WHAT YOU NEED TO DO – Please copy every line of the records below that holds the word "flag".

----

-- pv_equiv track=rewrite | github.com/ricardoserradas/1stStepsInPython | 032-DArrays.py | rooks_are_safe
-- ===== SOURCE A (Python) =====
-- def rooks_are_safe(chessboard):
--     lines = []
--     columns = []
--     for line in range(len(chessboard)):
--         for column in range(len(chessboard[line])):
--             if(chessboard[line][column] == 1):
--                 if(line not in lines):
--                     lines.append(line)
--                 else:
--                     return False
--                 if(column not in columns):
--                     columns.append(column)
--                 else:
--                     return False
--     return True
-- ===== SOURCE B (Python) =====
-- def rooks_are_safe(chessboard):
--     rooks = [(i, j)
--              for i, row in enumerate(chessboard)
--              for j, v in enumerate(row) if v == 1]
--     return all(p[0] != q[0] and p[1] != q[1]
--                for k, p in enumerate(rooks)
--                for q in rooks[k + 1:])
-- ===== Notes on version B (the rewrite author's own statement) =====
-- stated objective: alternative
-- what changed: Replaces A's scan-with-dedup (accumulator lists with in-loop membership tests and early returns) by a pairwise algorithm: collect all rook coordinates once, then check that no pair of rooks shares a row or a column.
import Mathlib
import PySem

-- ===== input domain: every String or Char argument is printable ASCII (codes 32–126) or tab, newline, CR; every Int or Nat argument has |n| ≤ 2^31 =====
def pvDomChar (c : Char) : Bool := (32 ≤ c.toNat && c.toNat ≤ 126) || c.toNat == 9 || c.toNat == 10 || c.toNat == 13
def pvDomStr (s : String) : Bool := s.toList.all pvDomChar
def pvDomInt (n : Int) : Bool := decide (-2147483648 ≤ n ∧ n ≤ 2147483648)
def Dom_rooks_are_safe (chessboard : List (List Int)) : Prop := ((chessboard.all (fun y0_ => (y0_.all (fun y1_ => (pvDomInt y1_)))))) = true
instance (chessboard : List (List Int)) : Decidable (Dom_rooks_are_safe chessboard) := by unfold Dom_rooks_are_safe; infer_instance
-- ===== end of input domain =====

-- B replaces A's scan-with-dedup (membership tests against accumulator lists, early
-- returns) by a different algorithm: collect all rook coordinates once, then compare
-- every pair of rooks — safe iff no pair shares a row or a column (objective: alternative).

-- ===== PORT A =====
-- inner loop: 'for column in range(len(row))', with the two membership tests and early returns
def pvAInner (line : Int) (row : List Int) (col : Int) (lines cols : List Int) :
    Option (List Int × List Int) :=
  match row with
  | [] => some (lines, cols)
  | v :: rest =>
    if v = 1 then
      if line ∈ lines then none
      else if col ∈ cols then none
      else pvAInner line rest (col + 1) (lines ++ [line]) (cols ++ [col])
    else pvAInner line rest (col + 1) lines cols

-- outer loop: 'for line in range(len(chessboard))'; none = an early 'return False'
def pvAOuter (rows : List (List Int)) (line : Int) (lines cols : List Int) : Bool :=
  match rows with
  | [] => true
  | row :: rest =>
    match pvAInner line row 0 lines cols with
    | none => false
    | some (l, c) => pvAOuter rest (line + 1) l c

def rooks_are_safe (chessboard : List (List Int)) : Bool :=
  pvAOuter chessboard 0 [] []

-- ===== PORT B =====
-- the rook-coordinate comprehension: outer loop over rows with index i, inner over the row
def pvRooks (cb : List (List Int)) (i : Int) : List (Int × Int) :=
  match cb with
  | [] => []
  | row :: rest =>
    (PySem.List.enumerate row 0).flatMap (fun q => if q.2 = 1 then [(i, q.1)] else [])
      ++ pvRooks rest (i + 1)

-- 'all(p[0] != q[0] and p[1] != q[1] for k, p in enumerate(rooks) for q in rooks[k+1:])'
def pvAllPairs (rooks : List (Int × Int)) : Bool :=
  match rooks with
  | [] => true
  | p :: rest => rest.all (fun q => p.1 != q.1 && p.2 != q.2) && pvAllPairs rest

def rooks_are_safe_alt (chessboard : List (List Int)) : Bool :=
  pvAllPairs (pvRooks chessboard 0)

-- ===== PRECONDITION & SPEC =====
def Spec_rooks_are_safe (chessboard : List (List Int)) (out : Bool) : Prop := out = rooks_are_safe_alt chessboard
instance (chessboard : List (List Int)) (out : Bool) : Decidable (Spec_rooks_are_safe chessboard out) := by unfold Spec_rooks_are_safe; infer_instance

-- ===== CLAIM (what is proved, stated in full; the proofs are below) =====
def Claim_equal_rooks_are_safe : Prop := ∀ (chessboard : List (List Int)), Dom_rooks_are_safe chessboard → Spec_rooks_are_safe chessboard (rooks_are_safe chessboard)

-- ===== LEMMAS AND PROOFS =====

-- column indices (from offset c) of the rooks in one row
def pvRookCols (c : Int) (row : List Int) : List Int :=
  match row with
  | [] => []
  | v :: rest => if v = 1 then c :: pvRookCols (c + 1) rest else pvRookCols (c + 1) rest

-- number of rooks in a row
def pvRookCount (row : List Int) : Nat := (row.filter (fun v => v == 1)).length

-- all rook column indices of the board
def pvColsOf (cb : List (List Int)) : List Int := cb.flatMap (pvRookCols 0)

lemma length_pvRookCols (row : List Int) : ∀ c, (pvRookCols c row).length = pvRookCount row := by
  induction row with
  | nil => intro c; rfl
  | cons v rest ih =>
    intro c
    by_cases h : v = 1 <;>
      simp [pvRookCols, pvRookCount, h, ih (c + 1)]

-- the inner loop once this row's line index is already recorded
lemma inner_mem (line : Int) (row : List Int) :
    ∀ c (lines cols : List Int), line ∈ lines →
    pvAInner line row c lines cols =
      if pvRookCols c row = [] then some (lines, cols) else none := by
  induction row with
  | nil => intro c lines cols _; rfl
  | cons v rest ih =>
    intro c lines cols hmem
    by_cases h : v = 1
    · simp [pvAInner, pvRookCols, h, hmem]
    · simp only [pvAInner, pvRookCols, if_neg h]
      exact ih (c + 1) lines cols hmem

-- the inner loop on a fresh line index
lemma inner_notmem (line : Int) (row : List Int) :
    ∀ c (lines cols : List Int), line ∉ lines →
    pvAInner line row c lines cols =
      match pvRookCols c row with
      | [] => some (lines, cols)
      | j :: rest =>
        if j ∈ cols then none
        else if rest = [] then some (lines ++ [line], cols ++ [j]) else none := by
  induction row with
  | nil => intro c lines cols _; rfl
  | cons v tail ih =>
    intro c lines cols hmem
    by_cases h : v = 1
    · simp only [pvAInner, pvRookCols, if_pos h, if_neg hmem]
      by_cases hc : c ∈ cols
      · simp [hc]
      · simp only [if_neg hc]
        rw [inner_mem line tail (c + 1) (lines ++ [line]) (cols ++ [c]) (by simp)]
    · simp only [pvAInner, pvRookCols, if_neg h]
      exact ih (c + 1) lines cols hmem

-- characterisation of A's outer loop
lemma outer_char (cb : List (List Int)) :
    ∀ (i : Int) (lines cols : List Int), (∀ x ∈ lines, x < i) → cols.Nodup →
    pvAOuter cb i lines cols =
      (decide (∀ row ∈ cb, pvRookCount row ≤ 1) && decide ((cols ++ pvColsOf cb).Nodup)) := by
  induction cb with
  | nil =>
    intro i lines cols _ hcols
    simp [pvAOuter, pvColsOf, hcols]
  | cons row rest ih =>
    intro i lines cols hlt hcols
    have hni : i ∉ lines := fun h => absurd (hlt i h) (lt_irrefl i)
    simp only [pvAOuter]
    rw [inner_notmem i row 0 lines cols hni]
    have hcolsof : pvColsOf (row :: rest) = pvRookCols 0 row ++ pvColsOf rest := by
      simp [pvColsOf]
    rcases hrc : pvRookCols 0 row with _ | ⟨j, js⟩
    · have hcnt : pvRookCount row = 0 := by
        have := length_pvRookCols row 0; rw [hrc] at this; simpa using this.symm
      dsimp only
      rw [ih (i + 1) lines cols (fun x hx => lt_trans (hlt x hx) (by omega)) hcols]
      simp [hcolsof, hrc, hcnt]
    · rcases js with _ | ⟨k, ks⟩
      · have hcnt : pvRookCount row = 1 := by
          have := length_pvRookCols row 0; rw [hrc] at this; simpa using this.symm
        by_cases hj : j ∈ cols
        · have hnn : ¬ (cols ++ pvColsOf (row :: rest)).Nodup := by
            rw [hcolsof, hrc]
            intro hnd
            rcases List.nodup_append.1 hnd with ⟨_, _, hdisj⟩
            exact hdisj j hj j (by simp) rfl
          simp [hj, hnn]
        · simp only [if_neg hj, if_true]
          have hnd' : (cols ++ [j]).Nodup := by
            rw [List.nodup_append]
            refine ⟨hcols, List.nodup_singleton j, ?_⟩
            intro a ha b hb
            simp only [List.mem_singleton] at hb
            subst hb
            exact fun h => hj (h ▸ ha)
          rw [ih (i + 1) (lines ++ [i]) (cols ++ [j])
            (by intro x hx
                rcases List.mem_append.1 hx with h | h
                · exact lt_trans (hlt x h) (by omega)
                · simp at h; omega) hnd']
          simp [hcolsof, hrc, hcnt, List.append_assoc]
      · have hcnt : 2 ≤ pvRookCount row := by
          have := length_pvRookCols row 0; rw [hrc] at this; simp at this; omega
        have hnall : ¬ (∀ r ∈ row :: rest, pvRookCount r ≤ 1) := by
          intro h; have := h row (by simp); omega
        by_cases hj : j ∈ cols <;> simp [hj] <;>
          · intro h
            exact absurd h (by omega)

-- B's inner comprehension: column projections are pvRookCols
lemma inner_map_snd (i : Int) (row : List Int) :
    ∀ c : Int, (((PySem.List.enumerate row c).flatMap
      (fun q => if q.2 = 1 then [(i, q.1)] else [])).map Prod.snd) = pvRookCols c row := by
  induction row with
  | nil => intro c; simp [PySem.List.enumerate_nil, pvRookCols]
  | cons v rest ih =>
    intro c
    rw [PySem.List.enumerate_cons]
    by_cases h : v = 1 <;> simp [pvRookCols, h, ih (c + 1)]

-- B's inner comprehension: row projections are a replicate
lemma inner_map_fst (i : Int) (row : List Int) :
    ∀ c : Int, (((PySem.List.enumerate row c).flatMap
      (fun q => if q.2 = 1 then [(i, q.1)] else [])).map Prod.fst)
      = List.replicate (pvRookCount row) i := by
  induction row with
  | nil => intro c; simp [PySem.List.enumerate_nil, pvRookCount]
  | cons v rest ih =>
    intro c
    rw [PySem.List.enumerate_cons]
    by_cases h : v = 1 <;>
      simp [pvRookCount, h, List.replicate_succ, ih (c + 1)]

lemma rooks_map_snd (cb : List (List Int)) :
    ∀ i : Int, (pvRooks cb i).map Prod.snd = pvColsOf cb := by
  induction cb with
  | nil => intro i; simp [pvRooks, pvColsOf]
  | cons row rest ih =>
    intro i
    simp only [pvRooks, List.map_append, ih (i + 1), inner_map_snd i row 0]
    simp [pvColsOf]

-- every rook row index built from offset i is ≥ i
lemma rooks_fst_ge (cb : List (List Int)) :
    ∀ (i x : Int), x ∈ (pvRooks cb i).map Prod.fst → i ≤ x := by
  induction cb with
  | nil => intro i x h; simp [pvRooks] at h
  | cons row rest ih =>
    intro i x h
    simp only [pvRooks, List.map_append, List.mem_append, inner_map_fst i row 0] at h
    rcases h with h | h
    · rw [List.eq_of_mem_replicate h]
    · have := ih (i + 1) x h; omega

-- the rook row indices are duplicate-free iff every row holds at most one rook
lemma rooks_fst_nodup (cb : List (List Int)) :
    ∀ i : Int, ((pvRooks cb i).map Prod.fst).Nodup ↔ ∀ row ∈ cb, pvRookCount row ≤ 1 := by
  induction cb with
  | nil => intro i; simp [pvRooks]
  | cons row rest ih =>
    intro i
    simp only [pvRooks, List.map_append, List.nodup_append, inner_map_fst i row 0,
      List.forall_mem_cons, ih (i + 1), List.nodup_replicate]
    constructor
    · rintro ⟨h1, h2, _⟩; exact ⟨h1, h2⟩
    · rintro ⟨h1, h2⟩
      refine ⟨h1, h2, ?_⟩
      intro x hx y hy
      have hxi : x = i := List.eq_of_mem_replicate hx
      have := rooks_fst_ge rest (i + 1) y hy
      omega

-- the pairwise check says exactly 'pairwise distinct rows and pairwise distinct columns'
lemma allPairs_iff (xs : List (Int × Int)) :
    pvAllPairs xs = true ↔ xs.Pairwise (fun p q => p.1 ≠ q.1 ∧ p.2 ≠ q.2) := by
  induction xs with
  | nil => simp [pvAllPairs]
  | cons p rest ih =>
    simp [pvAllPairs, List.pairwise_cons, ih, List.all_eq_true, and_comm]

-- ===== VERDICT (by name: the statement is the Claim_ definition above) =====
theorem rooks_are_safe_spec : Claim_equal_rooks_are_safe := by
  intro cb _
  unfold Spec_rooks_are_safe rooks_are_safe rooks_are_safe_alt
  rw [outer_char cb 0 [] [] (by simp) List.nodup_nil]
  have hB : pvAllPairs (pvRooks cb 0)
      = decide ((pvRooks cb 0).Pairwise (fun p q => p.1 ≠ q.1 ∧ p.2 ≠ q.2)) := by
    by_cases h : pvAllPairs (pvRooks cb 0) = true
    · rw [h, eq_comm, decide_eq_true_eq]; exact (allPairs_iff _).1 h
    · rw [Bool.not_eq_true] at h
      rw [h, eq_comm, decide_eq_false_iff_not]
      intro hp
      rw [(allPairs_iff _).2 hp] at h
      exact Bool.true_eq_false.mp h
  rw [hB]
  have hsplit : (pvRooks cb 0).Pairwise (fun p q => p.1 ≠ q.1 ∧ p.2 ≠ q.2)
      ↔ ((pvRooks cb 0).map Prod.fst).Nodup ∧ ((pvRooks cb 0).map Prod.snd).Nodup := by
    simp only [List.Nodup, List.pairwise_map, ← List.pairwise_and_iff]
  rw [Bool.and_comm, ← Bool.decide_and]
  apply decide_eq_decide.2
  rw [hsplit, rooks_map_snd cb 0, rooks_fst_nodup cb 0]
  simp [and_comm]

----

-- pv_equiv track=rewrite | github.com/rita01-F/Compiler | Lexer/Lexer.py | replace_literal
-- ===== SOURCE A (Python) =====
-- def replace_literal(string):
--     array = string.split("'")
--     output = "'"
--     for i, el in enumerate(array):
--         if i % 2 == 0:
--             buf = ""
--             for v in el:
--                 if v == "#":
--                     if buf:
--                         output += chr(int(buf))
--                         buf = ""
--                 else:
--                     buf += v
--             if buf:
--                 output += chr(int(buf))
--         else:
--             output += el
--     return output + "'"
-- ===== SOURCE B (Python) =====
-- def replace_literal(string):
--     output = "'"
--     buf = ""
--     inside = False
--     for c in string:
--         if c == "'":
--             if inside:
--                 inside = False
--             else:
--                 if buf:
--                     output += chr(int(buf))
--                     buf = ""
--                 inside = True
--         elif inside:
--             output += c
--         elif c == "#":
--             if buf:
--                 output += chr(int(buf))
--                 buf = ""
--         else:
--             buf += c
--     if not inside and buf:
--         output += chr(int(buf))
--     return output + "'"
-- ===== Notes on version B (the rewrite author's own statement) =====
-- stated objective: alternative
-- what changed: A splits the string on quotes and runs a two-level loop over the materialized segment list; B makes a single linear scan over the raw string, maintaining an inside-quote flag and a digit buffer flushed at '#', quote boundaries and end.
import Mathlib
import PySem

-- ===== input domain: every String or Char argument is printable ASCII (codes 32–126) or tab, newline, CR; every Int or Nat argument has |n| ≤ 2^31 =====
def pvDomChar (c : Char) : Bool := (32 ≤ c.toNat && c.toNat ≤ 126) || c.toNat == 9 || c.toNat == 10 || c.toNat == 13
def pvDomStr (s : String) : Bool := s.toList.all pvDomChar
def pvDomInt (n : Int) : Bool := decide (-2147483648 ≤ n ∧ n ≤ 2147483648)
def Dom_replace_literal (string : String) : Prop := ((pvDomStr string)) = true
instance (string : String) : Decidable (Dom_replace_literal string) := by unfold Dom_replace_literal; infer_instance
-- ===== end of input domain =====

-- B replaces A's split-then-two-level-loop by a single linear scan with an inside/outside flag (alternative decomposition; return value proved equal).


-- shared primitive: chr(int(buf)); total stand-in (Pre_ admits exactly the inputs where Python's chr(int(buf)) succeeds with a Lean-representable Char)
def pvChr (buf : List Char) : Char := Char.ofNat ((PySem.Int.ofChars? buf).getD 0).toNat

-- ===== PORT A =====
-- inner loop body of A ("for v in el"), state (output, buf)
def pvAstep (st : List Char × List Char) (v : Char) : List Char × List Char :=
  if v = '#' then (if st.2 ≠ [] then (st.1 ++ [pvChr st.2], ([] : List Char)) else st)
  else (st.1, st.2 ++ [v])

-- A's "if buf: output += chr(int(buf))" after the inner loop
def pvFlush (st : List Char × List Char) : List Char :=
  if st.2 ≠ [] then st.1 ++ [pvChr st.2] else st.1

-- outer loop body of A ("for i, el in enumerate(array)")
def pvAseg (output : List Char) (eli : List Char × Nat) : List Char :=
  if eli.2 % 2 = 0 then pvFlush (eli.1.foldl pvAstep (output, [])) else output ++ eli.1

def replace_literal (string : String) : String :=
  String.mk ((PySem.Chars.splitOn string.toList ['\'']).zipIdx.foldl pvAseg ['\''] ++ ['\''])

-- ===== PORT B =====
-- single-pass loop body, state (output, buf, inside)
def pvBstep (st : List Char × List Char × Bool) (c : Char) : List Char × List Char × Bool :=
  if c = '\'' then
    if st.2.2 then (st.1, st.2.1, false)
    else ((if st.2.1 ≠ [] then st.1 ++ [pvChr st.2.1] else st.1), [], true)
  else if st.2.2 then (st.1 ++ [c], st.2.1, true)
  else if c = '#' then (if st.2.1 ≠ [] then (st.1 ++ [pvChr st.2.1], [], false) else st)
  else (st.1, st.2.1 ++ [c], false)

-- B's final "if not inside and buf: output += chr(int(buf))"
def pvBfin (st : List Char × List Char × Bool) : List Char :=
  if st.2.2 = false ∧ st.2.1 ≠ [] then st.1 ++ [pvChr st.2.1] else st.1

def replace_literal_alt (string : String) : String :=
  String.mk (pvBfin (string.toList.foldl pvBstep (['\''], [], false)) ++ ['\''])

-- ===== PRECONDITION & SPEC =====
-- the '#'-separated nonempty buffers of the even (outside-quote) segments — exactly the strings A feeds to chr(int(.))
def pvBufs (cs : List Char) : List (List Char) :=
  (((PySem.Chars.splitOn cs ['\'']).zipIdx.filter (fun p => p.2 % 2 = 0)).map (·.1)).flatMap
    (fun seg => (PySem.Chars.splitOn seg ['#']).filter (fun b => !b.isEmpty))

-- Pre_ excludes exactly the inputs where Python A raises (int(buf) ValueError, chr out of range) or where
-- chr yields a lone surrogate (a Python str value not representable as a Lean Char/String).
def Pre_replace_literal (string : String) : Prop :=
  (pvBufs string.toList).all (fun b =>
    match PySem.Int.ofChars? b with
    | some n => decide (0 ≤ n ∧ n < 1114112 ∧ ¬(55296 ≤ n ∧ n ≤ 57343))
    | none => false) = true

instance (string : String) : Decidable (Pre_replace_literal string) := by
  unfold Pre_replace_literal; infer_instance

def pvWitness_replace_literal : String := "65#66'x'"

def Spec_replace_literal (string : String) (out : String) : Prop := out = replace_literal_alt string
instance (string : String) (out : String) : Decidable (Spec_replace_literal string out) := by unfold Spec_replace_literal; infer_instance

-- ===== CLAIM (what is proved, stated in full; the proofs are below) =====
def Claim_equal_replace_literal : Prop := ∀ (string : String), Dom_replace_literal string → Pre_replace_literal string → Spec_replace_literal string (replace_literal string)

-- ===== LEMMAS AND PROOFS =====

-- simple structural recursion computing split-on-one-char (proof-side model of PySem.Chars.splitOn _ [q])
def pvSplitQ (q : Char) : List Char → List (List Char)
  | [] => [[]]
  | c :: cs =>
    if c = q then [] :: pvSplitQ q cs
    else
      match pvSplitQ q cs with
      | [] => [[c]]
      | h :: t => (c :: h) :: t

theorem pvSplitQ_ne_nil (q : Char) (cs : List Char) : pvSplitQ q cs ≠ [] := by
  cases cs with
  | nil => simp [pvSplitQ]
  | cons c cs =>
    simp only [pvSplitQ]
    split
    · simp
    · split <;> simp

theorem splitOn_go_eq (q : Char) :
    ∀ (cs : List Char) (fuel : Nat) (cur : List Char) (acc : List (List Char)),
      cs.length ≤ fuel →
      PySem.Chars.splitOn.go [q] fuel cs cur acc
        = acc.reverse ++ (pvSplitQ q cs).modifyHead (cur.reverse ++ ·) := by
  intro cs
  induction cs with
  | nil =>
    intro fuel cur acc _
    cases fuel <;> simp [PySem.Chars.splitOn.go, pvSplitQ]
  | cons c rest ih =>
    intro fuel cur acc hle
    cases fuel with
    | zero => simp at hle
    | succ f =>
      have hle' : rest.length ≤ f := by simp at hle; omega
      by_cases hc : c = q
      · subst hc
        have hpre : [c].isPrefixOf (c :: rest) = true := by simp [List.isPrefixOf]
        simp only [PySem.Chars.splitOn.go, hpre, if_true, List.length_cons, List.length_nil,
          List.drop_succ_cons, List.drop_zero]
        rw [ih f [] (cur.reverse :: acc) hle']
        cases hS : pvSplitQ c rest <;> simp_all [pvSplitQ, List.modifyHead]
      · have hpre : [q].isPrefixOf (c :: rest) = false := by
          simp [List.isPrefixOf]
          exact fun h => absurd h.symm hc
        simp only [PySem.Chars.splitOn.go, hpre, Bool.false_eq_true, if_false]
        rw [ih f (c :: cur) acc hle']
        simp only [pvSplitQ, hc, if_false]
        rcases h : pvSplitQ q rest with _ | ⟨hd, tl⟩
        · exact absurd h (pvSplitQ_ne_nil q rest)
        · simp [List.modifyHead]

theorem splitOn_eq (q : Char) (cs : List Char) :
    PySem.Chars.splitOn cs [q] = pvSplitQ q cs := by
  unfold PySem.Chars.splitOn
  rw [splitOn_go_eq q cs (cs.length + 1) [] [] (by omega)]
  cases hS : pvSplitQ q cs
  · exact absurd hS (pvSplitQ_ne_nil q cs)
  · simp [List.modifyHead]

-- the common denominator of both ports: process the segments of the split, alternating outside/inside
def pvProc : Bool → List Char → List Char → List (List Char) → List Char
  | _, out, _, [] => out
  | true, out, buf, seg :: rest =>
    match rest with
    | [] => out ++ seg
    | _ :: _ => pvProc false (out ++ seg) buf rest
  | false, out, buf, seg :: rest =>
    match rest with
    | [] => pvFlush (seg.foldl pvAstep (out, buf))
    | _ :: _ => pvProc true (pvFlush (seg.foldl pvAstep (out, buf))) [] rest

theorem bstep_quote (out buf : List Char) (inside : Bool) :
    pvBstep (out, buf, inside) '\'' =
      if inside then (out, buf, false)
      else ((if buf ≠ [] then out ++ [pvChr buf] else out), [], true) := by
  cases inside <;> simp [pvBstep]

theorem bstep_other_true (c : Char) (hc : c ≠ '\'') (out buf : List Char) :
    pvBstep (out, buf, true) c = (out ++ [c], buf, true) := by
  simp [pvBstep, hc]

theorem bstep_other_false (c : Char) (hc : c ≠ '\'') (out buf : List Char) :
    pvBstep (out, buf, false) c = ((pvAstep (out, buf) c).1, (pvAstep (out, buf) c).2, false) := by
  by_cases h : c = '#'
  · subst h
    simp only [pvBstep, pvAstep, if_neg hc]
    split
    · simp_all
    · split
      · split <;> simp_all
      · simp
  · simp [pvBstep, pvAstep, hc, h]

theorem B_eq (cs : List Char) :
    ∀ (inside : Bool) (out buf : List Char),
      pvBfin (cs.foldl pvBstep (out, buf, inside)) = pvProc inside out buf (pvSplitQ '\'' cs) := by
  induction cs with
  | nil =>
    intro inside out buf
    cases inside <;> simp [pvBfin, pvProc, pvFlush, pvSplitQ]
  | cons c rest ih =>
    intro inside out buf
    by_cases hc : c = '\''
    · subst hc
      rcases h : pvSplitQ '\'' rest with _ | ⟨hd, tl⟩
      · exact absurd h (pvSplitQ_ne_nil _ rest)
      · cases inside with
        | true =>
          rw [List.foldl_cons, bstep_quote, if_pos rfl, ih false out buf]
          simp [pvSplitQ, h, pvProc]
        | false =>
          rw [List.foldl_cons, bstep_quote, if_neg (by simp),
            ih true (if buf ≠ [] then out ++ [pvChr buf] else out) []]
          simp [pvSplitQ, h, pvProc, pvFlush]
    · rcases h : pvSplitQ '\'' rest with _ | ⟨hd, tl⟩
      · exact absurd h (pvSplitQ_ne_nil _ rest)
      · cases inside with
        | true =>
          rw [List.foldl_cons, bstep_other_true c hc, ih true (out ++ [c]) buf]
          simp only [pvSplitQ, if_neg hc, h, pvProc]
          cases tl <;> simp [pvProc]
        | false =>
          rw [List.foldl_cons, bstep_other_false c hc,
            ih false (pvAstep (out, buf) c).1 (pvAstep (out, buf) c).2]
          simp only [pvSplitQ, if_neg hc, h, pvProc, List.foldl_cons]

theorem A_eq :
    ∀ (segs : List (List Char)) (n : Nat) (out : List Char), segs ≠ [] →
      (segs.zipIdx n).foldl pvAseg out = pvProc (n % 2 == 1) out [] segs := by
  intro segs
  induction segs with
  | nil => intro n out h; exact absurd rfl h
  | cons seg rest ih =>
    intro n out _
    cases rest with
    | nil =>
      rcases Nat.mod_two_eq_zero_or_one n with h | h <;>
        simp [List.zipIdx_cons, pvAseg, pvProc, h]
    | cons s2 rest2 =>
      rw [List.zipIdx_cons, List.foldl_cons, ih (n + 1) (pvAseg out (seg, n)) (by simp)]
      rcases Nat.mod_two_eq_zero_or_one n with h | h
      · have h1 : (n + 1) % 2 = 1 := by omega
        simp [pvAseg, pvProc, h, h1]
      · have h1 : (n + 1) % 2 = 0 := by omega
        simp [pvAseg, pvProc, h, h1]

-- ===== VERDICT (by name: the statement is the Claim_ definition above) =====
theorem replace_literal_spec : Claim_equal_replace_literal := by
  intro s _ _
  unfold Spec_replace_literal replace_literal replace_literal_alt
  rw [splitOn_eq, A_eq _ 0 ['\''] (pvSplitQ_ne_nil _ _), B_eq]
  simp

----

ANSWER FOR THIS EXERCISE –
-- what changed: A splits the string on quotes and runs a two-level loop over the materialized segment list; B makes a single linear scan over the raw string, maintaining an inside-quote flag and a digit buffer flushed at '#', quote boundaries and end.
-- B replaces A's split-then-two-level-loop by a single linear scan with an inside/outside flag (alternative decomposition; return value proved equal).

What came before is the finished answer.